[Start of Attachment]
-- pv_equiv track=rewrite | github.com/aleiepure/devtoolbox | src/services/text_inspector.py | _to_train_case
-- ===== SOURCE A (Python) =====
-- def _to_train_case(text:str) -> str:
--
--     ignore_next_non_alnum = True
--     output = ""
--
--     for i in range(0, len(text)):
--         if text[i].isalnum():
--             if ignore_next_non_alnum:
--                 output += text[i].upper()
--             else:
--                 output += text[i].lower()
--             ignore_next_non_alnum = False
--         elif text[i] == "\n":
--             ignore_next_non_alnum = True
--             output += text[i]
--         elif not ignore_next_non_alnum:
--             if i < len(text)-1 and text[i+1].isalnum():
--                 ignore_next_non_alnum = True
--                 output += "-"
--
--     return output
-- ===== SOURCE B (Python) =====
-- def _to_train_case(text: str) -> str:
--     # tokenize each line into maximal alnum runs, capitalize each word, join with '-'
--     out_lines = []
--     for line in text.split('\n'):
--         words = []
--         cur = ''
--         for c in line:
--             if c.isalnum():
--                 cur += c
--             elif cur:
--                 words.append(cur)
--                 cur = ''
--         if cur:
--             words.append(cur)
--         out_lines.append('-'.join(w[0].upper() + ''.join(ch.lower() for ch in w[1:]) for w in words))
--     return '\n'.join(out_lines)
-- ===== Notes on version B (the rewrite author's own statement) =====
-- stated objective: alternative
-- what changed: Replaces A's single stateful character-by-character emitter (ignore-flag plus one-character lookahead) with a tokenize-transform-reassemble pipeline: split the text into lines, collect the maximal alphanumeric runs of each line as words, capitalize each word, join the words with dashes and the lines with newlines.
import Mathlib
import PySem

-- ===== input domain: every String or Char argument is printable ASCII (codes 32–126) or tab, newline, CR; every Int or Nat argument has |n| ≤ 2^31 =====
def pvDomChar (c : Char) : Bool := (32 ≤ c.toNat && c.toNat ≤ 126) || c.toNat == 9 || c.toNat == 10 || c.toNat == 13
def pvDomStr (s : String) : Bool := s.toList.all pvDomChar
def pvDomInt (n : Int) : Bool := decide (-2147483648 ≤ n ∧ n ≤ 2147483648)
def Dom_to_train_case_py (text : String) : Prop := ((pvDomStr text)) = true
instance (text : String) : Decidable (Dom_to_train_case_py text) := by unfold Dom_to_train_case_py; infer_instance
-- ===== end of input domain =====

-- B replaces A's single stateful emitter (flag + one-char lookahead) by a tokenize-transform-reassemble
-- pipeline: split into lines, collect maximal alnum runs per line, capitalize each word, join with '-'.

-- ===== PORT A =====
-- `i < len(text)-1 and text[i+1].isalnum()`: the lookahead at the next character, if any
def pvHeadAlnum : List Char → Bool
  | [] => false
  | c :: _ => PySem.Chars.isalnum c

-- the for-loop over range(0, len(text)): text[i] is the head, text[i+1] the head of the rest
def pvALoop (ignoreNext : Bool) (output : List Char) : List Char → List Char
  | [] => output
  | c :: rest =>
    if PySem.Chars.isalnum c then
      pvALoop false (output ++ [if ignoreNext then PySem.Chars.upperChar c else PySem.Chars.lowerChar c]) rest
    else if c = '\n' then
      pvALoop true (output ++ [c]) rest
    else if !ignoreNext then
      (if pvHeadAlnum rest then pvALoop true (output ++ ['-']) rest
       else pvALoop ignoreNext output rest)
    else pvALoop ignoreNext output rest

def to_train_case_py (text : String) : String :=
  String.mk (pvALoop true [] text.toList)

-- ===== PORT B =====
-- w[0].upper() + ''.join(c.lower() for c in w[1:])
def pvCapWord : List Char → List Char
  | [] => []
  | c :: r => PySem.Chars.upperChar c :: r.map PySem.Chars.lowerChar

-- the per-line scan accumulating (words, cur)
def pvLineWords (ws : List (List Char)) (cur : List Char) : List Char → List (List Char)
  | [] => if cur = [] then ws else ws ++ [cur]
  | c :: rest =>
    if PySem.Chars.isalnum c then pvLineWords ws (cur ++ [c]) rest
    else if cur ≠ [] then pvLineWords (ws ++ [cur]) [] rest
    else pvLineWords ws cur rest

def pvProcLine (line : List Char) : List Char :=
  PySem.Chars.join ['-'] ((pvLineWords [] [] line).map pvCapWord)

def to_train_case_py_alt (text : String) : String :=
  String.mk (PySem.Chars.join ['\n'] ((List.splitOn '\n' text.toList).map pvProcLine))

-- ===== PRECONDITION & SPEC =====
def Spec_to_train_case_py (text : String) (out : String) : Prop := out = to_train_case_py_alt text
instance (text : String) (out : String) : Decidable (Spec_to_train_case_py text out) := by unfold Spec_to_train_case_py; infer_instance

-- ===== CLAIM (what is proved, stated in full; the proofs are below) =====
def Claim_equal_to_train_case_py : Prop := ∀ (text : String), Dom_to_train_case_py text → Spec_to_train_case_py text (to_train_case_py text)

-- ===== LEMMAS AND PROOFS =====

-- recursive characterization of A's loop (output suffix still to be produced, given the flag)
def pvEmit : Bool → List Char → List Char
  | _, [] => []
  | flag, c :: rest =>
    if PySem.Chars.isalnum c then
      (if flag then PySem.Chars.upperChar c else PySem.Chars.lowerChar c) :: pvEmit false rest
    else if c = '\n' then
      c :: pvEmit true rest
    else if !flag && pvHeadAlnum rest then
      '-' :: pvEmit true rest
    else pvEmit flag rest

-- maximal alnum runs, recursively
def pvWords : List Char → List (List Char)
  | [] => []
  | c :: l =>
    if PySem.Chars.isalnum c then
      (c :: l.takeWhile PySem.Chars.isalnum) :: pvWords (l.dropWhile PySem.Chars.isalnum)
    else pvWords l
termination_by l => l.length
decreasing_by
· simpa using Nat.lt_succ_of_le (List.length_dropWhile_le _ _)
· simp

def pvDash (r : List Char) : List Char :=
  if pvWords r = [] then [] else '-' :: List.intercalate ['-'] ((pvWords r).map pvCapWord)

theorem pvALoop_eq_emit : ∀ (l : List Char) (flag : Bool) (out : List Char),
    pvALoop flag out l = out ++ pvEmit flag l := by
  intro l
  induction l with
  | nil => intro flag out; simp [pvALoop, pvEmit]
  | cons c rest ih =>
    intro flag out
    simp only [pvALoop, pvEmit]
    split_ifs <;> simp [ih] <;> simp_all

theorem pvIntercalate_cons {α : Type} (sep a : List α) (t : List (List α)) :
    List.intercalate sep (a :: t) = a ++ (if t = [] then [] else sep ++ List.intercalate sep t) := by
  cases t <;> simp [List.intercalate, List.intersperse]

theorem pvLineWords_acc : ∀ (l : List Char) (ws : List (List Char)) (cur : List Char),
    pvLineWords ws cur l = ws ++ pvLineWords [] cur l := by
  intro l
  induction l with
  | nil => intro ws cur; simp only [pvLineWords]; split_ifs <;> simp
  | cons c rest ih =>
    intro ws cur
    simp only [pvLineWords]
    split_ifs with h1 h2
    · exact ih ws (cur ++ [c])
    · rw [ih (ws ++ [cur]) [], ih ([] ++ [cur]) []]; simp
    · exact ih ws cur

theorem pvLineWords_eq_words : ∀ (n : Nat) (l : List Char), l.length ≤ n →
    (pvLineWords [] [] l = pvWords l ∧
     ∀ cur : List Char, cur ≠ [] →
       pvLineWords [] cur l = (cur ++ l.takeWhile PySem.Chars.isalnum) :: pvWords (l.dropWhile PySem.Chars.isalnum)) := by
  intro n
  induction n with
  | zero =>
    intro l hl
    have : l = [] := List.length_eq_zero_iff.mp (Nat.le_zero.mp hl)
    subst this
    refine ⟨by simp [pvLineWords, pvWords], fun cur hcur => by simp [pvLineWords, pvWords, hcur]⟩
  | succ n ih =>
    intro l hl
    cases l with
    | nil =>
      refine ⟨by simp [pvLineWords, pvWords], fun cur hcur => by simp [pvLineWords, pvWords, hcur]⟩
    | cons c rest =>
      have hr : rest.length ≤ n := by simpa using Nat.lt_succ_iff.mp (Nat.lt_of_lt_of_le (by simp) hl)
      constructor
      · simp only [pvLineWords, pvWords]
        by_cases h : PySem.Chars.isalnum c
        · simpa [h] using (ih rest hr).2 [c] (by simp)
        · simpa [h] using (ih rest hr).1
      · intro cur hcur
        simp only [pvLineWords]
        by_cases h : PySem.Chars.isalnum c
        · rw [if_pos h, (ih rest hr).2 (cur ++ [c]) (by simp)]
          simp [h]
        · rw [if_neg h, if_pos hcur, pvLineWords_acc, (ih rest hr).1]
          simp [pvWords, h]

theorem pvEmit_eq_words : ∀ (n : Nat) (l : List Char), l.length ≤ n → '\n' ∉ l →
    (pvEmit true l = List.intercalate ['-'] ((pvWords l).map pvCapWord) ∧
     pvEmit false l = (l.takeWhile PySem.Chars.isalnum).map PySem.Chars.lowerChar ++ pvDash (l.dropWhile PySem.Chars.isalnum)) := by
  intro n
  induction n with
  | zero =>
    intro l hl _
    have : l = [] := List.length_eq_zero_iff.mp (Nat.le_zero.mp hl)
    subst this
    exact ⟨by simp [pvEmit, pvWords, List.intercalate], by simp [pvEmit, pvDash, pvWords]⟩
  | succ n ih =>
    intro l hl hnl
    cases l with
    | nil => exact ⟨by simp [pvEmit, pvWords, List.intercalate], by simp [pvEmit, pvDash, pvWords]⟩
    | cons c rest =>
      have hr : rest.length ≤ n := by simpa using Nat.lt_succ_iff.mp (Nat.lt_of_lt_of_le (by simp) hl)
      have hnc : c ≠ '\n' := fun h => hnl (h ▸ List.mem_cons_self)
      have hnr : '\n' ∉ rest := fun h => hnl (List.mem_cons_of_mem _ h)
      constructor
      · -- flag = true
        by_cases h : PySem.Chars.isalnum c
        · simp only [pvEmit, pvWords, if_pos h, List.map_cons, pvCapWord]
          rw [pvIntercalate_cons, (ih rest hr hnr).2]
          by_cases hw : pvWords (rest.dropWhile PySem.Chars.isalnum) = []
          · simp [pvDash, hw]
          · simp [pvDash, hw]
        · simp only [pvEmit, pvWords, if_pos, if_neg h, if_neg hnc]
          have : (!true && pvHeadAlnum rest) = false := by simp
          rw [this]
          simpa using (ih rest hr hnr).1
      · -- flag = false
        by_cases h : PySem.Chars.isalnum c
        · simp only [pvEmit, if_pos h, List.takeWhile_cons_of_pos h, List.dropWhile_cons_of_pos h,
            List.map_cons]
          rw [(ih rest hr hnr).2]
          simp
        · simp only [List.takeWhile_cons_of_neg h, List.dropWhile_cons_of_neg h, List.map_nil,
            List.nil_append]
          simp only [pvEmit, if_neg h, if_neg hnc]
          cases rest with
          | nil => simp [pvEmit, pvHeadAlnum, pvDash, pvWords, h]
          | cons a rest' =>
            by_cases ha : PySem.Chars.isalnum a
            · simp only [pvHeadAlnum, ha]
              have hw : pvWords (c :: a :: rest') ≠ [] := by
                simp [pvWords, h, ha]
              simp only [pvDash, if_neg hw]
              have : pvWords (c :: a :: rest') = pvWords (a :: rest') := by simp [pvWords, h]
              rw [this, (ih (a :: rest') hr hnr).1]
              simp
            · simp only [pvHeadAlnum, ha, Bool.and_false, Bool.false_eq_true, if_neg,
                not_false_iff]

              rw [(ih (a :: rest') hr hnr).2]
              simp only [List.takeWhile_cons_of_neg ha, List.dropWhile_cons_of_neg ha,
                List.map_nil, List.nil_append]
              have : pvWords (c :: a :: rest') = pvWords (a :: rest') := by simp [pvWords, h]
              simp [pvDash, this]

theorem pvIsalnum_newline : PySem.Chars.isalnum '\n' = false := by decide

theorem pvEmit_append_newline : ∀ (l1 : List Char) (flag : Bool) (l2 : List Char), '\n' ∉ l1 →
    pvEmit flag (l1 ++ '\n' :: l2) = pvEmit flag l1 ++ '\n' :: pvEmit true l2 := by
  intro l1
  induction l1 with
  | nil => intro flag l2 _; simp [pvEmit, pvIsalnum_newline]
  | cons c r ih =>
    intro flag l2 hn
    have hnc : c ≠ '\n' := fun h => hn (h ▸ List.mem_cons_self)
    have hnr : '\n' ∉ r := fun h => hn (List.mem_cons_of_mem _ h)
    simp only [List.cons_append, pvEmit, if_neg hnc]
    by_cases h : PySem.Chars.isalnum c
    · simp [h, ih false l2 hnr]
    · simp only [if_neg h]
      cases r with
      | nil => simp [pvEmit, pvHeadAlnum, pvIsalnum_newline]
      | cons a r' =>
        have hhd : pvHeadAlnum ((a :: r') ++ '\n' :: l2) = pvHeadAlnum (a :: r') := rfl
        simp only [List.cons_append] at hhd ⊢
        rw [hhd]
        split_ifs with hc
        · rw [show a :: (r' ++ '\n' :: l2) = (a :: r') ++ '\n' :: l2 from rfl, ih true l2 hnr]
          simp
        · exact ih flag l2 hnr

theorem pvEmit_intercalate : ∀ (ps : List (List Char)), ps ≠ [] → (∀ p ∈ ps, '\n' ∉ p) →
    pvEmit true (List.intercalate ['\n'] ps) = List.intercalate ['\n'] (ps.map (pvEmit true)) := by
  intro ps
  induction ps with
  | nil => simp
  | cons p t ih =>
    intro _ hfree
    cases t with
    | nil => simp [List.intercalate]
    | cons q t' =>
      have h1 : List.intercalate ['\n'] (p :: q :: t') = p ++ '\n' :: List.intercalate ['\n'] (q :: t') := by
        rw [pvIntercalate_cons]; simp
      rw [h1, pvEmit_append_newline p true _ (hfree p List.mem_cons_self),
        ih (by simp) (fun x hx => hfree x (List.mem_cons_of_mem _ hx)),
        List.map_cons, List.map_cons, pvIntercalate_cons, pvIntercalate_cons]
      simp
      rw [pvIntercalate_cons]
      cases t' <;> simp

theorem pvSplitOn_no_sep : ∀ (l : List Char) (p : List Char), p ∈ List.splitOn '\n' l → '\n' ∉ p := by
  intro l
  have key : ∀ (l : List Char) (p : List Char), p ∈ List.splitOnP (· == '\n') l → '\n' ∉ p := by
    intro l
    induction l with
    | nil => intro p hp; simp [List.splitOnP_nil] at hp; simp [hp]
    | cons c r ih =>
      intro p hp
      rw [List.splitOnP_cons] at hp
      by_cases hc : c = '\n'
      · simp [hc] at hp
        rcases hp with hp | hp
        · simp [hp]
        · exact ih p hp
      · have hbeq : (c == '\n') = false := by simp [hc]
        rw [hbeq] at hp
        simp only [if_neg (by simp : ¬false = true)] at hp
        rcases hx : List.splitOnP (· == '\n') r with _ | ⟨h0, t0⟩
        · exact absurd hx (List.splitOnP_ne_nil _ _)
        · rw [hx] at hp
          simp only [List.modifyHead] at hp
          rcases List.mem_cons.mp hp with hp | hp
          · subst hp
            intro hmem
            rcases List.mem_cons.mp hmem with h | h
            · exact hc h.symm
            · exact ih h0 (hx ▸ List.mem_cons_self) h
          · exact ih p (hx ▸ List.mem_cons_of_mem _ hp)
  exact key l

theorem pvFinal : ∀ (l : List Char),
    pvEmit true l = List.intercalate ['\n'] ((List.splitOn '\n' l).map pvProcLine) := by
  intro l
  have hfree := pvSplitOn_no_sep l
  have hne : List.splitOn '\n' l ≠ [] := by
    rw [show List.splitOn '\n' l = List.splitOnP (· == '\n') l from rfl]
    exact List.splitOnP_ne_nil _ _
  conv_lhs => rw [← List.intercalate_splitOn l '\n']
  rw [pvEmit_intercalate _ hne hfree]
  congr 1
  apply List.map_congr_left
  intro p hp
  have hnp := hfree p hp
  unfold pvProcLine
  rw [show PySem.Chars.join ['-'] ((pvLineWords [] [] p).map pvCapWord) =
        List.intercalate ['-'] ((pvLineWords [] [] p).map pvCapWord) from rfl,
    (pvLineWords_eq_words p.length p le_rfl).1]
  exact (pvEmit_eq_words p.length p le_rfl hnp).1

-- ===== VERDICT (by name: the statement is the Claim_ definition above) =====
theorem to_train_case_py_spec : Claim_equal_to_train_case_py := by
  intro text _
  unfold Spec_to_train_case_py to_train_case_py to_train_case_py_alt
  rw [pvALoop_eq_emit, List.nil_append,
    show PySem.Chars.join ['\n'] ((List.splitOn '\n' text.toList).map pvProcLine) =
      List.intercalate ['\n'] ((List.splitOn '\n' text.toList).map pvProcLine) from rfl,
    pvFinal]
[End of Attachment]
What the exercise asks:
Going down the listing above, begin printing at the line with "[] => output" and finish with the line with "else if !ignoreNext then", exactly as they appear.

Answer below:
  | [] => output
  | c :: rest =>
    if PySem.Chars.isalnum c then
      pvALoop false (output ++ [if ignoreNext then PySem.Chars.upperChar c else PySem.Chars.lowerChar c]) rest
    else if c = '\n' then
      pvALoop true (output ++ [c]) rest
    else if !ignoreNext then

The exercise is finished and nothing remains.